* [Exercise brief]:
Give again, exactly as written, each line of the material below starting at the line that contains "rw [hstep k (List.mem_range.mp hk)]" and ending at the line that contains "-- ===== VERDICT". Both ends count, and no other line does.

· · · · · · ·

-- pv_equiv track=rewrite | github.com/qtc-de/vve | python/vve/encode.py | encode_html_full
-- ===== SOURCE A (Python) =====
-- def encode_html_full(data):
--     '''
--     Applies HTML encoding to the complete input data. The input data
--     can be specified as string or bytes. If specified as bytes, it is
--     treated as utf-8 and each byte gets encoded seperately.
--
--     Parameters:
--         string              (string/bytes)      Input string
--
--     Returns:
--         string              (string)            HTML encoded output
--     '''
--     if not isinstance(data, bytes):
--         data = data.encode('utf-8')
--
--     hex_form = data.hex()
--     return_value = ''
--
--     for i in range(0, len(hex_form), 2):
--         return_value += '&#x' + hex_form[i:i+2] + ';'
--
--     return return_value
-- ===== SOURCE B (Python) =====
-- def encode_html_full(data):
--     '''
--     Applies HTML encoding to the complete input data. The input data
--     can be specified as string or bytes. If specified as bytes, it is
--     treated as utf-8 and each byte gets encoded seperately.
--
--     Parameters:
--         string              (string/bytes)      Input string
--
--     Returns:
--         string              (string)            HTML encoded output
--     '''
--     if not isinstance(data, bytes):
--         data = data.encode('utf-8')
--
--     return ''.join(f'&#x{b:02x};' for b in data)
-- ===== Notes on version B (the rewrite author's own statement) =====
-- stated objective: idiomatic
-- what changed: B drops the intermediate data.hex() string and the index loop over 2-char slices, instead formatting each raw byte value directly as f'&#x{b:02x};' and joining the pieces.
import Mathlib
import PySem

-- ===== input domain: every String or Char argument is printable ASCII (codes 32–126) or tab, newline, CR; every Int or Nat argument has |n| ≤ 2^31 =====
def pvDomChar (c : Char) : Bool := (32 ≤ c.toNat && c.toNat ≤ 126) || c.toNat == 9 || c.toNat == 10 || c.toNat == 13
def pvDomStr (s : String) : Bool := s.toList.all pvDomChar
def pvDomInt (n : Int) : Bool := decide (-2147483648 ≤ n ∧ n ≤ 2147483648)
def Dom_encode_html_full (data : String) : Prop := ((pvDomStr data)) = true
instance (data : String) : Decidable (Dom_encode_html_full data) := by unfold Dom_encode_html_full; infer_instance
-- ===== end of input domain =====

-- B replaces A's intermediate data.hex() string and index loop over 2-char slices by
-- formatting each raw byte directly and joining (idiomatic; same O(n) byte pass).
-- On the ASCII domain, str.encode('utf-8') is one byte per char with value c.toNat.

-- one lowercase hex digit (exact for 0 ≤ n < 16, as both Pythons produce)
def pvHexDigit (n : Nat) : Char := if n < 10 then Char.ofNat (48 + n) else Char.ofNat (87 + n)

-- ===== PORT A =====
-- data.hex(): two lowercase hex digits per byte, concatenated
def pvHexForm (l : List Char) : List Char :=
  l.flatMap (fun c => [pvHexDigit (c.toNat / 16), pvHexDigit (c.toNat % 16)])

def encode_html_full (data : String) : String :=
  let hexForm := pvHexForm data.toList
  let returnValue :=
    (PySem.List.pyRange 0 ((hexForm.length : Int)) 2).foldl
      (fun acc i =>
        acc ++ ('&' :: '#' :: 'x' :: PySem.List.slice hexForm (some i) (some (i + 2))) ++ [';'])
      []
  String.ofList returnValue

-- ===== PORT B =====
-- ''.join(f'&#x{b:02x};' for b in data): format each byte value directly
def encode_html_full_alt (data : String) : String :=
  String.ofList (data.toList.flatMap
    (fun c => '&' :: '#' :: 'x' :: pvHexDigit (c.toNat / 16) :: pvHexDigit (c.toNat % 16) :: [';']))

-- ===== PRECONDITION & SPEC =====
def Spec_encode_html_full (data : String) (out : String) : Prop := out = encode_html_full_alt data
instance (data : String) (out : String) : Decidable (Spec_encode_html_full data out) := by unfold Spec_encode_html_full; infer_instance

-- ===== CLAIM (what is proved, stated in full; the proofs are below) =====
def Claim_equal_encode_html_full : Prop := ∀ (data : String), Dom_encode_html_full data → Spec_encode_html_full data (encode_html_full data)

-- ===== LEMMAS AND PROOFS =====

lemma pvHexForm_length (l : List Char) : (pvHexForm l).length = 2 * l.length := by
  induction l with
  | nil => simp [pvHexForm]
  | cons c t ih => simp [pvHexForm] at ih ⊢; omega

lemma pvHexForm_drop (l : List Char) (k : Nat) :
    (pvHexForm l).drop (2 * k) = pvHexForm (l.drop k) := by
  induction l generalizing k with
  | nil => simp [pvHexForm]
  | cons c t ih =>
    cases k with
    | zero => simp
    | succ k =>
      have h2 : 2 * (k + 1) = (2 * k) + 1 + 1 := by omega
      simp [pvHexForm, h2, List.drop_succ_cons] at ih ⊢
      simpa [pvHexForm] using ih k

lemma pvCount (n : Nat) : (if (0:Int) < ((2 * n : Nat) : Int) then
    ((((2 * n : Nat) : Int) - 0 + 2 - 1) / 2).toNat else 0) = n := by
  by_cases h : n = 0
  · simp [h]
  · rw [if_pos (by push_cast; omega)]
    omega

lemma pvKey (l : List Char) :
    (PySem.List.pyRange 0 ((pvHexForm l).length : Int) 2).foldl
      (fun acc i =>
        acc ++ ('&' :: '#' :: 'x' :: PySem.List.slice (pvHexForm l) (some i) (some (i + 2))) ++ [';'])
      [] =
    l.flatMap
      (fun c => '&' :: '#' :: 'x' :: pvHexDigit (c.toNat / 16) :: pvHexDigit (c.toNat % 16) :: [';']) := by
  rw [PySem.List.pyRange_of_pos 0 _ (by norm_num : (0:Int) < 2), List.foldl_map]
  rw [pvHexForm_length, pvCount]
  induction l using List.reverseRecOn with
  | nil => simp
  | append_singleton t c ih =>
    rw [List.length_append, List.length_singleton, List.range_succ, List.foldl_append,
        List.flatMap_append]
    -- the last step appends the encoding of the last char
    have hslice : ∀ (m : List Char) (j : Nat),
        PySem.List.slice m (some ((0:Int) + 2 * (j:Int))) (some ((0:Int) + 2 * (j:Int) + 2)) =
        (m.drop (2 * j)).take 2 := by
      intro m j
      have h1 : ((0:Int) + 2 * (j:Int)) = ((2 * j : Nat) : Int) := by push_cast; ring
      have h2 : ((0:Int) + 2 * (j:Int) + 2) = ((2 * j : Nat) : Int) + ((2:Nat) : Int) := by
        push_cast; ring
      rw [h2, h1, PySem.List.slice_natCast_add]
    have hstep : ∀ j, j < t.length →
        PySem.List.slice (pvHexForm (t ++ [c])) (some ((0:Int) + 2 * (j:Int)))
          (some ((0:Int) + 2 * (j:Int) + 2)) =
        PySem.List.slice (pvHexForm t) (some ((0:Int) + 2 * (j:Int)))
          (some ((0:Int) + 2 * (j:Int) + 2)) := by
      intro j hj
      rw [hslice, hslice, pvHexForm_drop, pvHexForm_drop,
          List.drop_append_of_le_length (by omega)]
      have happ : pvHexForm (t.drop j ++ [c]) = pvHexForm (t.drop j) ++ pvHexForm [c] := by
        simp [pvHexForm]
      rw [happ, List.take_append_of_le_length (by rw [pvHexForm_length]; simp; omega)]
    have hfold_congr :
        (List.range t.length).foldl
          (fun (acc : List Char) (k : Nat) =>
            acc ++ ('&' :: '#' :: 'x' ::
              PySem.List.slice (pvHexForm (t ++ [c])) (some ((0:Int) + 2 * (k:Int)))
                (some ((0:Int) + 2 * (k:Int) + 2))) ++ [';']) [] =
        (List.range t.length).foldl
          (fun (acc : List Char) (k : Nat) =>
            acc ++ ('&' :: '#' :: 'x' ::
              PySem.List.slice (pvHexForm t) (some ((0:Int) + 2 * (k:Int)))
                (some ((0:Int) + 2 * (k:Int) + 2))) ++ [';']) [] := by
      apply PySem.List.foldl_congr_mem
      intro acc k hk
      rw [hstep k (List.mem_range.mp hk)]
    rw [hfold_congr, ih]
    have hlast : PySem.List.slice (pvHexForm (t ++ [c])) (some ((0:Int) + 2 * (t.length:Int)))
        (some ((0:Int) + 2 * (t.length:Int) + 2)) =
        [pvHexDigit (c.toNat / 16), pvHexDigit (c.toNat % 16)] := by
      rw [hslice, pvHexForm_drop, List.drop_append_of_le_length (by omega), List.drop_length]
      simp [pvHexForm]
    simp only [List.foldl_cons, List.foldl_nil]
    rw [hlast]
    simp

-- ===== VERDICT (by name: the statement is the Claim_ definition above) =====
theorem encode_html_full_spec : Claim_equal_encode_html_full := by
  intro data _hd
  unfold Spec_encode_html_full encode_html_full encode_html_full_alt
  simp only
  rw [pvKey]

· · · · · · ·

* [Written response]:
      rw [hstep k (List.mem_range.mp hk)]
    rw [hfold_congr, ih]
    have hlast : PySem.List.slice (pvHexForm (t ++ [c])) (some ((0:Int) + 2 * (t.length:Int)))
        (some ((0:Int) + 2 * (t.length:Int) + 2)) =
        [pvHexDigit (c.toNat / 16), pvHexDigit (c.toNat % 16)] := by
      rw [hslice, pvHexForm_drop, List.drop_append_of_le_length (by omega), List.drop_length]
      simp [pvHexForm]
    simp only [List.foldl_cons, List.foldl_nil]
    rw [hlast]
    simp

-- ===== VERDICT (by name: the statement is the Claim_ definition above) =====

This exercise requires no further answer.